-- EXERCISE --
Reproduce exactly, and only, the lines below from the one containing "(diffs.all fun d => decide (1" through the one containing "(puzzle_input.all (fun line =>".

-- EXERCISE DATA --
########

-- pv_equiv track=rewrite | github.com/JamesMCo/Advent-Of-Code | 2024/02/Part1.py | solve
-- ===== SOURCE A (Python) =====
-- def solve(puzzle_input: list[str]) -> int:
--     def is_safe(report: list[int]) -> bool:
--         # None if not yet determined
--         ascending: bool | None = None
--
--         for a, b in zip(report, report[1:]):
--             if ascending is None:
--                 ascending = a < b
--
--             if a == b:
--                 return False
--             elif ascending and a > b:
--                 return False
--             elif not ascending and a < b:
--                 return False
--             elif not (-3 <= b - a <= 3):
--                 return False
--
--         # If no delta between adjacent pairs of numbers
--         # fails any test, then the report is safe
--         return True
--
--     return len(list(filter(is_safe, [[int(x) for x in line.split()] for line in puzzle_input])))
-- ===== SOURCE B (Python) =====
-- def solve(puzzle_input: list[str]) -> int:
--     def is_safe(report: list[int]) -> bool:
--         diffs = [b - a for a, b in zip(report, report[1:])]
--         return all(1 <= d <= 3 for d in diffs) or all(-3 <= d <= -1 for d in diffs)
--
--     return sum(1 for line in puzzle_input if is_safe([int(x) for x in line.split()]))
-- ===== Notes on version B (the rewrite author's own statement) =====
-- stated objective: simpler
-- what changed: is_safe derives the list of consecutive differences once and tests it against two uniform range predicates (all in 1..3 or all in -3..-1), replacing the stateful ascending flag and the four-branch cascade; the count is a sum over a generator instead of len(list(filter(...))).
-- outside the precondition, e.g. on solve(['1 a 3']): A raises ValueError, B raises ValueError
import Mathlib
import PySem

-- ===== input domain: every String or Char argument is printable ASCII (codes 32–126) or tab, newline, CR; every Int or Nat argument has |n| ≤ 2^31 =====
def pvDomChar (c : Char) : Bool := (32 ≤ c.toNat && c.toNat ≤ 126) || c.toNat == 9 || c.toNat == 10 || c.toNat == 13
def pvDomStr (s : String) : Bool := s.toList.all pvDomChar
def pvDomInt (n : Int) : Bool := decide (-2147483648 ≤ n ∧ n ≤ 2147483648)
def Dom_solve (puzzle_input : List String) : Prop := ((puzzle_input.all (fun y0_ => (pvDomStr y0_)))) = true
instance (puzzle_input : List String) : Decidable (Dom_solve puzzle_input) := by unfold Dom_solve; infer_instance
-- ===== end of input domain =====

-- B replaces A's stateful ascending flag and branch cascade in is_safe by deriving the
-- diff list once and testing two uniform range predicates; objective: simpler.
-- Pre_solve excludes inputs where int(x) raises ValueError (a non-integer token).

-- ===== PORT A =====
-- the loop body of A's is_safe: state is the 'ascending' flag (none = not yet determined)
def pvGoA (asc? : Option Bool) : List (Int × Int) → Bool
  | [] => true
  | (a, b) :: rest =>
    let asc := asc?.getD (decide (a < b))
    if a = b then false
    else if asc && decide (a > b) then false
    else if !asc && decide (a < b) then false
    else if !(decide (-3 ≤ b - a ∧ b - a ≤ 3)) then false
    else pvGoA (some asc) rest

def pvIsSafeA (report : List Int) : Bool :=
  pvGoA none (report.zip (PySem.List.slice report (some 1) none))

-- [int(x) for x in line.split()]; getD 0 is unreachable under Pre_solve (int(x) raises outside it)
def pvParseA (line : String) : List Int :=
  (PySem.Str.split₀ line).map (fun x => (PySem.Int.ofStr? x).getD 0)

def solve (puzzle_input : List String) : Int :=
  ((puzzle_input.map pvParseA).filter pvIsSafeA).length

-- ===== PORT B =====
def pvIsSafeB (report : List Int) : Bool :=
  let diffs := (report.zip (PySem.List.slice report (some 1) none)).map (fun p => p.2 - p.1)
  (diffs.all fun d => decide (1 ≤ d ∧ d ≤ 3)) || (diffs.all fun d => decide (-3 ≤ d ∧ d ≤ -1))

def pvParseB (line : String) : List Int :=
  (PySem.Str.split₀ line).map (fun x => (PySem.Int.ofStr? x).getD 0)

def solve_alt (puzzle_input : List String) : Int :=
  puzzle_input.foldl (fun acc line => if pvIsSafeB (pvParseB line) then acc + 1 else acc) 0

-- ===== PRECONDITION & SPEC =====
-- Pre_solve: every whitespace-separated token of every line parses as a Python int
-- (otherwise A raises ValueError in int(x)).
def Pre_solve (puzzle_input : List String) : Prop :=
  (puzzle_input.all (fun line =>
    (PySem.Str.split₀ line).all (fun t => (PySem.Int.ofStr? t).isSome))) = true
instance (puzzle_input : List String) : Decidable (Pre_solve puzzle_input) := by
  unfold Pre_solve; infer_instance

def pvWitness_solve : List String := ["7 6 4 2 1", "1 2 7 8 9", "1 3 6 7 9"]

def Spec_solve (puzzle_input : List String) (out : Int) : Prop := out = solve_alt puzzle_input
instance (puzzle_input : List String) (out : Int) : Decidable (Spec_solve puzzle_input out) := by
  unfold Spec_solve; infer_instance

-- ===== CLAIM (what is proved, stated in full; the proofs are below) =====
def Claim_equal_solve : Prop := ∀ (puzzle_input : List String), Dom_solve puzzle_input → Pre_solve puzzle_input → Spec_solve puzzle_input (solve puzzle_input)

-- ===== LEMMAS AND PROOFS =====

-- per-pair range predicates (used only by the proofs)
def pvCP (p : Int × Int) : Bool := decide (1 ≤ p.2 - p.1 ∧ p.2 - p.1 ≤ 3)
def pvCN (p : Int × Int) : Bool := decide (-3 ≤ p.2 - p.1 ∧ p.2 - p.1 ≤ -1)

-- with the flag fixed to ascending, A's loop is an 'all' of the positive range check
theorem pvGoA_some_true (ps : List (Int × Int)) :
    pvGoA (some true) ps = ps.all pvCP := by
  induction ps with
  | nil => rfl
  | cons p rest ih =>
    obtain ⟨a, b⟩ := p
    rw [pvGoA, List.all_cons]
    simp only [Option.getD_some]
    rw [ih, show (true && decide (a > b)) = decide (a > b) by simp,
        show (!true && decide (a < b)) = false by simp, if_neg (by simp : ¬ (false = true))]
    by_cases h1 : a = b
    · rw [if_pos h1]
      have hc : pvCP (a, b) = false := decide_eq_false (by simp; omega)
      simp [hc]
    · rw [if_neg h1]
      by_cases hgt : a > b
      · rw [if_pos (by simp [hgt])]
        have hc : pvCP (a, b) = false := decide_eq_false (by simp; omega)
        simp [hc]
      · rw [if_neg (by simp [hgt])]
        by_cases h4 : -3 ≤ b - a ∧ b - a ≤ 3
        · rw [show (!decide (-3 ≤ b - a ∧ b - a ≤ 3)) = false by simp [h4],
              if_neg (by simp : ¬ (false = true))]
          have hc : pvCP (a, b) = true := decide_eq_true (by simp; omega)
          simp [hc]
        · rw [show (!decide (-3 ≤ b - a ∧ b - a ≤ 3)) = true by simp; omega, if_pos rfl]
          have hc : pvCP (a, b) = false := decide_eq_false (by simp; omega)
          simp [hc]

-- with the flag fixed to descending, A's loop is an 'all' of the negative range check
theorem pvGoA_some_false (ps : List (Int × Int)) :
    pvGoA (some false) ps = ps.all pvCN := by
  induction ps with
  | nil => rfl
  | cons p rest ih =>
    obtain ⟨a, b⟩ := p
    rw [pvGoA, List.all_cons]
    simp only [Option.getD_some]
    rw [ih, show (false && decide (a > b)) = false by simp,
        show (!false && decide (a < b)) = decide (a < b) by simp,
        if_neg (by simp : ¬ (false = true))]
    by_cases h1 : a = b
    · rw [if_pos h1]
      have hc : pvCN (a, b) = false := decide_eq_false (by simp; omega)
      simp [hc]
    · rw [if_neg h1]
      by_cases hlt : a < b
      · rw [if_pos (by simp [hlt])]
        have hc : pvCN (a, b) = false := decide_eq_false (by simp; omega)
        simp [hc]
      · rw [if_neg (by simp [hlt])]
        by_cases h4 : -3 ≤ b - a ∧ b - a ≤ 3
        · rw [show (!decide (-3 ≤ b - a ∧ b - a ≤ 3)) = false by simp [h4],
              if_neg (by simp : ¬ (false = true))]
          have hc : pvCN (a, b) = true := decide_eq_true (by simp; omega)
          simp [hc]
        · rw [show (!decide (-3 ≤ b - a ∧ b - a ≤ 3)) = true by simp; omega, if_pos rfl]
          have hc : pvCN (a, b) = false := decide_eq_false (by simp; omega)
          simp [hc]

-- A's loop with the flag undetermined is exactly B's two-range test
theorem pvGoA_none (ps : List (Int × Int)) :
    pvGoA none ps = (ps.all pvCP || ps.all pvCN) := by
  cases ps with
  | nil => rfl
  | cons p rest =>
    obtain ⟨a, b⟩ := p
    rw [pvGoA, List.all_cons, List.all_cons]
    by_cases hab : a < b
    · have hcn : pvCN (a, b) = false := decide_eq_false (by simp; omega)
      have h1 : ¬ (a = b) := by omega
      rw [if_neg h1, Option.getD_none, decide_eq_true hab]
      rw [show decide (a > b) = false from decide_eq_false (by omega)]
      by_cases h4 : -3 ≤ b - a ∧ b - a ≤ 3
      · have hcp : pvCP (a, b) = true := decide_eq_true (by simp; omega)
        rw [show (!decide (-3 ≤ b - a ∧ b - a ≤ 3)) = false by simp [h4]]
        simp [pvGoA_some_true, hcp, hcn]
      · have hcp : pvCP (a, b) = false := decide_eq_false (by simp; omega)
        rw [show (!decide (-3 ≤ b - a ∧ b - a ≤ 3)) = true by simp; omega]
        simp [hcp, hcn]
    · have hcp : pvCP (a, b) = false := decide_eq_false (by simp; omega)
      rw [Option.getD_none, show decide (a < b) = false from decide_eq_false hab]
      by_cases h1 : a = b
      · rw [if_pos h1]
        have hcn : pvCN (a, b) = false := decide_eq_false (by simp; omega)
        simp [hcp, hcn]
      · rw [if_neg h1]
        by_cases h4 : -3 ≤ b - a ∧ b - a ≤ 3
        · have hcn : pvCN (a, b) = true := decide_eq_true (by simp; omega)
          rw [show (!decide (-3 ≤ b - a ∧ b - a ≤ 3)) = false by simp [h4]]
          simp [pvGoA_some_false, hcp, hcn]
        · have hcn : pvCN (a, b) = false := decide_eq_false (by simp; omega)
          rw [show (!decide (-3 ≤ b - a ∧ b - a ≤ 3)) = true by simp; omega]
          simp [hcp, hcn]

theorem isSafeA_eq_isSafeB (report : List Int) : pvIsSafeA report = pvIsSafeB report := by
  unfold pvIsSafeA pvIsSafeB
  rw [pvGoA_none]
  simp only [List.all_map]
  rfl

-- ===== VERDICT (by name: the statement is the Claim_ definition above) =====
theorem solve_spec : Claim_equal_solve := by
  intro puzzle_input _ _
  unfold Spec_solve solve solve_alt
  rw [PySem.List.foldl_count_if]
  have hpp : pvParseB = pvParseA := rfl
  rw [hpp]
  have : List.countP (fun line => pvIsSafeB (pvParseA line)) puzzle_input
      = List.countP pvIsSafeA (puzzle_input.map pvParseA) := by
    rw [List.countP_map]
    exact List.countP_congr (by intro x _; simp [Function.comp, isSafeA_eq_isSafeB])
  rw [this, List.countP_eq_length_filter]
  simp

########

-- ANSWER FOR THIS EXERCISE --
  (diffs.all fun d => decide (1 ≤ d ∧ d ≤ 3)) || (diffs.all fun d => decide (-3 ≤ d ∧ d ≤ -1))

def pvParseB (line : String) : List Int :=
  (PySem.Str.split₀ line).map (fun x => (PySem.Int.ofStr? x).getD 0)

def solve_alt (puzzle_input : List String) : Int :=
  puzzle_input.foldl (fun acc line => if pvIsSafeB (pvParseB line) then acc + 1 else acc) 0

-- ===== PRECONDITION & SPEC =====
-- Pre_solve: every whitespace-separated token of every line parses as a Python int
-- (otherwise A raises ValueError in int(x)).
def Pre_solve (puzzle_input : List String) : Prop :=
  (puzzle_input.all (fun line =>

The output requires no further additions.